> HOW TO COMPLETE THIS TASK:
How many lines in the data hold the string "using"? State the number alone.

[Collected data entries]

-- pv_equiv track=rewrite | github.com/0xGeorgii/LeetcodeSolutions | Weekly Contest/Weekly Contest 309/Number of Ways to Reach a Position After Exactly k Steps/number-of-ways-to-reach-a-position-after-exactly-k-steps.py | numberOfWays
-- ===== SOURCE A (Python) =====
-- class Node:
--     def __init__(self, val=0, left=None, right=None):
--          self.val = val
--          self.left = left
--          self.right = right
--
-- def numberOfWays(startPos: int, endPos: int, k: int) -> int:
--
--     root = Node(val = startPos)
--
--     level = [ root ]
--
--     for i in range(k):
--         level_tmp = []
--         for j in range(len(level)):
--             n = level.pop()
--             n.left = Node(val = n.val + 1)
--             n.right = Node(val = n.val - 1)
--             level_tmp.append(n.left)
--             level_tmp.append(n.right)
--         level = level_tmp
--
--     res = 0
--     for i in range(len(level)):
--         n = level.pop()
--         if n.val == endPos:
--             res += 1
--
--     return res
-- ===== SOURCE B (Python) =====
-- def numberOfWays(startPos: int, endPos: int, k: int) -> int:
--     # Each sequence of k unit steps ending at endPos has exactly m = (d + k) / 2
--     # "+1" steps, where d = endPos - startPos; the answer is C(k, m).
--     d = endPos - startPos
--     if (d + k) % 2 != 0 or abs(d) > k:
--         return 0
--     m = (d + k) // 2
--     c = 1
--     for i in range(m):
--         c = c * (k - i) // (i + 1)
--     return c
-- ===== Notes on version B (the rewrite author's own statement) =====
-- stated objective: alternative
-- what changed: A materialises the full binary tree of all 2^k walks level by level and counts leaves equal to endPos; B computes the closed-form binomial coefficient C(k,(endPos-startPos+k)/2) with an O(k) multiplicative product loop after a parity/range check (intended as the asymptotically better algorithm; a timing run could not confirm a ratio because A times out before a measurable size).
-- intended difference: For k < 0 with startPos = endPos, A's loops never execute and it returns 1 (leftover one-node level), while B returns 0, the intended count since there is no walk of exactly negative length. — e.g. on numberOfWays(0, 0, -1): A returns 1, B returns 0
import Mathlib
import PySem

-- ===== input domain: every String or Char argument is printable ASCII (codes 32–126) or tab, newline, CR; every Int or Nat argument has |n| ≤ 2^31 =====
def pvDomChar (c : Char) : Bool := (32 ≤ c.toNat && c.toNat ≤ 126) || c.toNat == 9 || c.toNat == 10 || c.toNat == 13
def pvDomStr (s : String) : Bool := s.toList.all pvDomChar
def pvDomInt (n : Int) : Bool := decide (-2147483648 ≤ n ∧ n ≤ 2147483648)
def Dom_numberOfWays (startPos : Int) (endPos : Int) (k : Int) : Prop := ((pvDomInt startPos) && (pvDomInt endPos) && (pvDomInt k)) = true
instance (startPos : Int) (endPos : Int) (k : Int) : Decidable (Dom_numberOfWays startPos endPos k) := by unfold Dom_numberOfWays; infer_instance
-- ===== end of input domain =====

-- B replaces A's exhaustive tree expansion of all walks by the closed-form binomial
-- coefficient C(k, (endPos-startPos+k)/2) computed with a product loop (objective: alternative).


-- ===== PORT A =====
-- Only the node values matter for the result, so a level of Node objects is a List Int of vals.
-- inner loop 'for j in range(len(level)): n = level.pop(); level_tmp += [n.val+1, n.val-1]'
def pvALevelLoop : Nat → List Int → List Int → List Int
  | 0, _, tmp => tmp
  | j + 1, level, tmp =>
      match PySem.List.pop? level with
      | none => tmp                -- unreachable: the loop runs exactly len(level) times
      | some (n, level') => pvALevelLoop j level' (tmp ++ [n + 1, n - 1])

-- one iteration of the outer 'for i in range(k)' loop
def pvAStep (level : List Int) : List Int := pvALevelLoop level.length level []

-- final loop 'for i in range(len(level)): n = level.pop(); if n.val == endPos: res += 1'
def pvAResLoop (endPos : Int) : Nat → List Int → Int → Int
  | 0, _, res => res
  | j + 1, level, res =>
      match PySem.List.pop? level with
      | none => res                -- unreachable
      | some (n, level') => pvAResLoop endPos j level' (if n = endPos then res + 1 else res)

def numberOfWays (startPos : Int) (endPos : Int) (k : Int) : Int :=
  let level := (PySem.List.pyRange 0 k 1).foldl (fun lv _ => pvAStep lv) [startPos]
  pvAResLoop endPos level.length level 0

-- ===== PORT B =====
def numberOfWays_alt (startPos : Int) (endPos : Int) (k : Int) : Int :=
  let d := endPos - startPos
  if PySem.Int.mod (d + k) 2 ≠ 0 ∨ |d| > k then 0
  else
    let m := PySem.Int.floordiv (d + k) 2
    (PySem.List.pyRange 0 m 1).foldl
      (fun c i => PySem.Int.floordiv (c * (k - i)) (i + 1)) 1

-- ===== PRECONDITION & SPEC =====
-- For k < 0 with startPos = endPos, A's loops never execute and it returns 1 (the leftover
-- one-node start level), while B returns 0, the intended count: no walk has negative length.
def D_numberOfWays (startPos : Int) (endPos : Int) (k : Int) : Prop := k < 0 ∧ startPos = endPos
instance (startPos : Int) (endPos : Int) (k : Int) : Decidable (D_numberOfWays startPos endPos k) := by unfold D_numberOfWays; infer_instance

def Spec_numberOfWays (startPos : Int) (endPos : Int) (k : Int) (out : Int) : Prop := ¬ D_numberOfWays startPos endPos k → out = numberOfWays_alt startPos endPos k
instance (startPos : Int) (endPos : Int) (k : Int) (out : Int) : Decidable (Spec_numberOfWays startPos endPos k out) := by unfold Spec_numberOfWays; infer_instance

def pvDiffWitness_numberOfWays : Int × Int × Int := (0, 0, -1)
def pvDiffWitnessOut_numberOfWays : Int × Int := (1, 0)

-- ===== CLAIM (what is proved, stated in full; the proofs are below) =====
def Claim_unchanged_numberOfWays : Prop := ∀ (startPos : Int) (endPos : Int) (k : Int), Dom_numberOfWays startPos endPos k → Spec_numberOfWays startPos endPos k (numberOfWays startPos endPos k)
def Claim_changed_numberOfWays : Prop := Dom_numberOfWays (pvDiffWitness_numberOfWays.1) (pvDiffWitness_numberOfWays.2.1) (pvDiffWitness_numberOfWays.2.2) ∧ D_numberOfWays (pvDiffWitness_numberOfWays.1) (pvDiffWitness_numberOfWays.2.1) (pvDiffWitness_numberOfWays.2.2) ∧ numberOfWays (pvDiffWitness_numberOfWays.1) (pvDiffWitness_numberOfWays.2.1) (pvDiffWitness_numberOfWays.2.2) = pvDiffWitnessOut_numberOfWays.1 ∧ numberOfWays_alt (pvDiffWitness_numberOfWays.1) (pvDiffWitness_numberOfWays.2.1) (pvDiffWitness_numberOfWays.2.2) = pvDiffWitnessOut_numberOfWays.2 ∧ pvDiffWitnessOut_numberOfWays.1 ≠ pvDiffWitnessOut_numberOfWays.2
def Claim_exact_numberOfWays : Prop := ∀ (startPos : Int) (endPos : Int) (k : Int), Dom_numberOfWays startPos endPos k → D_numberOfWays startPos endPos k → numberOfWays startPos endPos k ≠ numberOfWays_alt startPos endPos k

-- ===== LEMMAS AND PROOFS =====

-- number of walk endpoints: pvCoeff n d = number of ±1-walks of length n with displacement d
def pvCoeff (n : Nat) (d : Int) : Nat :=
  if ((n : Int) + d) % 2 = 0 ∧ 0 ≤ (n : Int) + d then Nat.choose n (((n : Int) + d) / 2).toNat else 0

lemma pvALevelLoop_eq (level tmp : List Int) :
    pvALevelLoop level.length level tmp
      = tmp ++ level.reverse.flatMap (fun n => [n + 1, n - 1]) := by
  induction level using List.reverseRecOn generalizing tmp with
  | nil => simp [pvALevelLoop]
  | append_singleton xs x ih =>
      rw [List.length_append]
      simp only [List.length_singleton, pvALevelLoop, PySem.List.pop?_last]
      rw [ih]
      simp

lemma pvAStep_eq (level : List Int) :
    pvAStep level = level.reverse.flatMap (fun n => [n + 1, n - 1]) := by
  simpa using pvALevelLoop_eq level []

lemma pvAResLoop_eq (e : Int) (level : List Int) (res : Int) :
    pvAResLoop e level.length level res = res + (level.count e : Int) := by
  induction level using List.reverseRecOn generalizing res with
  | nil => simp [pvAResLoop]
  | append_singleton xs x ih =>
      rw [List.length_append]
      simp only [List.length_singleton, pvAResLoop, PySem.List.pop?_last]
      rw [ih]
      by_cases hx : x = e <;> simp [hx, List.count_append] <;> push_cast <;> ring

lemma count_flatMap_step (L : List Int) (v : Int) :
    (L.flatMap (fun n => [n + 1, n - 1])).count v = L.count (v - 1) + L.count (v + 1) := by
  induction L with
  | nil => simp
  | cons a l ih =>
      simp only [List.flatMap_cons, List.count_append, List.count_cons, ih]
      have h1 : (a + 1 == v) = (a == v - 1) := by
        by_cases h : a = v - 1 <;> simp [h] <;> omega
      have h2 : (a - 1 == v) = (a == v + 1) := by
        by_cases h : a = v + 1 <;> simp [h] <;> omega
      simp only [List.count_nil, List.count_cons, h1, h2]
      ring

lemma count_pvAStep (L : List Int) (v : Int) :
    (pvAStep L).count v = L.count (v - 1) + L.count (v + 1) := by
  rw [pvAStep_eq]
  have := count_flatMap_step L.reverse v
  simpa [List.count_reverse] using this

lemma pvCoeff_zero (d : Int) : pvCoeff 0 d = if d = 0 then 1 else 0 := by
  unfold pvCoeff
  by_cases hd : d = 0
  · subst hd; norm_num
  · rw [if_neg hd]
    split_ifs with h
    · obtain ⟨h1, h2⟩ := h
      have hpos : (((0 : Nat) : Int) + d) / 2 ≥ 1 := by omega
      have : ((((0 : Nat) : Int) + d) / 2).toNat ≠ 0 := by omega
      obtain ⟨j, hj⟩ := Nat.exists_eq_succ_of_ne_zero this
      rw [hj, Nat.choose_zero_succ]
    · rfl

lemma pvCoeff_succ (n : Nat) (d : Int) :
    pvCoeff (n + 1) d = pvCoeff n (d - 1) + pvCoeff n (d + 1) := by
  unfold pvCoeff
  push_cast
  split_ifs with h1 h2 h3 h2 h3 h3 h3
  · -- all three conditions hold: Pascal
    obtain ⟨j', hj'⟩ : ∃ j' : Nat, (((n : Int) + (d - 1)) / 2).toNat = j' := ⟨_, rfl⟩
    have ha : (((n : Int) + 1 + d) / 2).toNat = j' + 1 := by omega
    have hc : (((n : Int) + (d + 1)) / 2).toNat = j' + 1 := by omega
    rw [ha, hj', hc, Nat.choose_succ_succ]
  · omega
  · -- middle fails: n + d - 1 < 0, so n + 1 + d = 0
    have h0 : ((n : Int)) + 1 + d = 0 := by omega
    have ha : (((n : Int) + 1 + d) / 2).toNat = 0 := by omega
    have hc : (((n : Int) + (d + 1)) / 2).toNat = 0 := by omega
    rw [ha, hc, Nat.choose_zero_right, Nat.choose_zero_right]
  · omega
  · omega
  · omega
  · omega
  · rfl

lemma foldl_const_iterate {α β : Type} (f : α → α) (l : List β) (x : α) :
    l.foldl (fun acc _ => f acc) x = f^[l.length] x := by
  induction l generalizing x with
  | nil => rfl
  | cons a l ih => simp [List.foldl_cons, ih, Function.iterate_succ_apply]

lemma count_iterate_step (n : Nat) (s v : Int) :
    (pvAStep^[n] [s]).count v = pvCoeff n (v - s) := by
  induction n generalizing v with
  | zero =>
      rw [pvCoeff_zero]
      by_cases h : v = s
      · simp [h]
      · have h2 : ¬ (v - s = 0) := by omega
        have h3 : ¬ (s = v) := by omega
        simp [List.count_singleton, h3, h2]
  | succ n ih =>
      rw [Function.iterate_succ_apply', count_pvAStep, ih, ih, pvCoeff_succ]
      have e1 : v - 1 - s = v - s - 1 := by ring
      have e2 : v + 1 - s = v - s + 1 := by ring
      rw [e1, e2]

lemma numberOfWays_eq_coeff (s e k : Int) :
    numberOfWays s e k = (pvCoeff k.toNat (e - s) : Int) := by
  unfold numberOfWays
  rw [foldl_const_iterate, PySem.List.length_pyRange_one, pvAResLoop_eq]
  have : k - 0 = k := by ring
  rw [this, count_iterate_step]
  ring

lemma pvBloop_eq_choose (k : Int) (hk : 0 ≤ k) (m : Nat) (hm : (m : Int) ≤ k) :
    (PySem.List.pyRange 0 (m : Int) 1).foldl
      (fun c i => PySem.Int.floordiv (c * (k - i)) (i + 1)) 1
      = (Nat.choose k.toNat m : Int) := by
  induction m with
  | zero => simp [PySem.List.pyRange]
  | succ m ih =>
      have hm' : (m : Int) ≤ k := by push_cast at hm ⊢; omega
      have hcast : ((m + 1 : Nat) : Int) = (m : Int) + 1 := by push_cast; ring
      rw [hcast, PySem.List.pyRange_one_succ_right (by positivity), List.foldl_append,
        ih hm']
      simp only [List.foldl_cons, List.foldl_nil]
      have hkm : k - (m : Int) = ((k.toNat - m : Nat) : Int) := by omega
      rw [hkm]
      have h1 : (Nat.choose k.toNat m : Int) * ((k.toNat - m : Nat) : Int)
          = ((Nat.choose k.toNat m * (k.toNat - m) : Nat) : Int) := by push_cast; ring
      have h2 : ((m : Int) + 1) = ((m + 1 : Nat) : Int) := by push_cast; ring
      rw [h1, h2, PySem.Int.floordiv_natCast]
      have h3 : Nat.choose k.toNat m * (k.toNat - m) = Nat.choose k.toNat (m + 1) * (m + 1) :=
        (Nat.choose_succ_right_eq k.toNat m).symm
      rw [h3, Nat.mul_div_cancel _ (Nat.succ_pos m)]

lemma pvAltBody_eq_coeff (k d : Int) (h : ¬ (k < 0 ∧ d = 0)) :
    (if PySem.Int.mod (d + k) 2 ≠ 0 ∨ |d| > k then 0
     else (PySem.List.pyRange 0 (PySem.Int.floordiv (d + k) 2) 1).foldl
        (fun c i => PySem.Int.floordiv (c * (k - i)) (i + 1)) 1)
      = (pvCoeff k.toNat d : Int) := by
  by_cases hk : k < 0
  · -- then d ≠ 0, so |d| > k trivially and both sides are 0
    have hne : d ≠ 0 := fun h0 => h ⟨hk, h0⟩
    have habs : |d| > k := lt_of_lt_of_le hk (abs_nonneg d)
    rw [if_pos (Or.inr habs)]
    have hk0 : k.toNat = 0 := by omega
    rw [hk0, pvCoeff_zero, if_neg hne]
    rfl
  · push_neg at hk
    rw [PySem.Int.mod_eq_emod_of_pos (by norm_num : (0:Int) < 2)]
    have hkk : ((k.toNat : Nat) : Int) = k := by omega
    by_cases hpar : (d + k) % 2 = 0
    · by_cases habs : |d| > k
      · -- out of range: B returns 0 and the binomial is 0
        rw [if_pos (Or.inr habs)]
        have hd2 : d < -k ∨ k < d := by rcases abs_cases d with ⟨he, _⟩ | ⟨he, _⟩ <;> omega
        unfold pvCoeff
        split_ifs with hc
        · obtain ⟨hc1, hc2⟩ := hc
          rw [hkk] at hc1 hc2
          have hlt : k.toNat < (((k.toNat : Int) + d) / 2).toNat := by
            rw [hkk]; omega
          rw [Nat.choose_eq_zero_of_lt hlt]
          rfl
        · rfl
      · -- main case: the product loop computes the binomial coefficient
        have hd2 : -k ≤ d ∧ d ≤ k := by rcases abs_cases d with ⟨he, _⟩ | ⟨he, _⟩ <;> omega
        rw [if_neg (by push_neg; exact ⟨hpar, by omega⟩)]
        rw [PySem.Int.floordiv_eq_ediv_of_pos (by norm_num : (0:Int) < 2)]
        obtain ⟨m, hm⟩ : ∃ m : Nat, (m : Int) = (d + k) / 2 := ⟨((d + k) / 2).toNat, by omega⟩
        rw [← hm]
        have hmk : (m : Int) ≤ k := by omega
        rw [pvBloop_eq_choose k hk m hmk]
        unfold pvCoeff
        rw [if_pos (by rw [hkk]; constructor <;> omega)]
        have : (((k.toNat : Int) + d) / 2).toNat = m := by rw [hkk]; omega
        rw [this]
    · -- parity mismatch: both sides 0
      rw [if_pos (Or.inl hpar)]
      unfold pvCoeff
      rw [if_neg (by rw [hkk]; omega)]
      rfl

lemma numberOfWays_alt_eq_coeff (s e k : Int) (h : ¬ (k < 0 ∧ s = e)) :
    numberOfWays_alt s e k = (pvCoeff k.toNat (e - s) : Int) := by
  have expand : numberOfWays_alt s e k =
      (if PySem.Int.mod ((e - s) + k) 2 ≠ 0 ∨ |e - s| > k then 0
       else (PySem.List.pyRange 0 (PySem.Int.floordiv ((e - s) + k) 2) 1).foldl
          (fun c i => PySem.Int.floordiv (c * (k - i)) (i + 1)) 1) := rfl
  rw [expand]
  exact pvAltBody_eq_coeff k (e - s) (fun hx => h ⟨hx.1, by omega⟩)

-- ===== VERDICT (by name: the statement is the Claim_ definition above) =====
theorem numberOfWays_spec : Claim_unchanged_numberOfWays := by
  intro s e k _ hD
  rw [numberOfWays_eq_coeff, numberOfWays_alt_eq_coeff s e k (by unfold D_numberOfWays at hD; exact hD)]

theorem numberOfWays_changed : Claim_changed_numberOfWays := by
  unfold Claim_changed_numberOfWays; decide

theorem numberOfWays_tight : Claim_exact_numberOfWays := by
  intro s e k _ hD
  obtain ⟨hk, hse⟩ := hD
  have hA : numberOfWays s e k = 1 := by
    rw [numberOfWays_eq_coeff]
    have hk0 : k.toNat = 0 := by omega
    rw [hk0, pvCoeff_zero, if_pos (by omega)]
    rfl
  have hB : numberOfWays_alt s e k = 0 := by
    show (if PySem.Int.mod ((e - s) + k) 2 ≠ 0 ∨ |e - s| > k then (0:Int)
       else (PySem.List.pyRange 0 (PySem.Int.floordiv ((e - s) + k) 2) 1).foldl
          (fun c i => PySem.Int.floordiv (c * (k - i)) (i + 1)) 1) = 0
    rw [if_pos (Or.inr (lt_of_lt_of_le hk (abs_nonneg _)))]
  rw [hA, hB]
  norm_num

> FINISHED EXERCISE:
4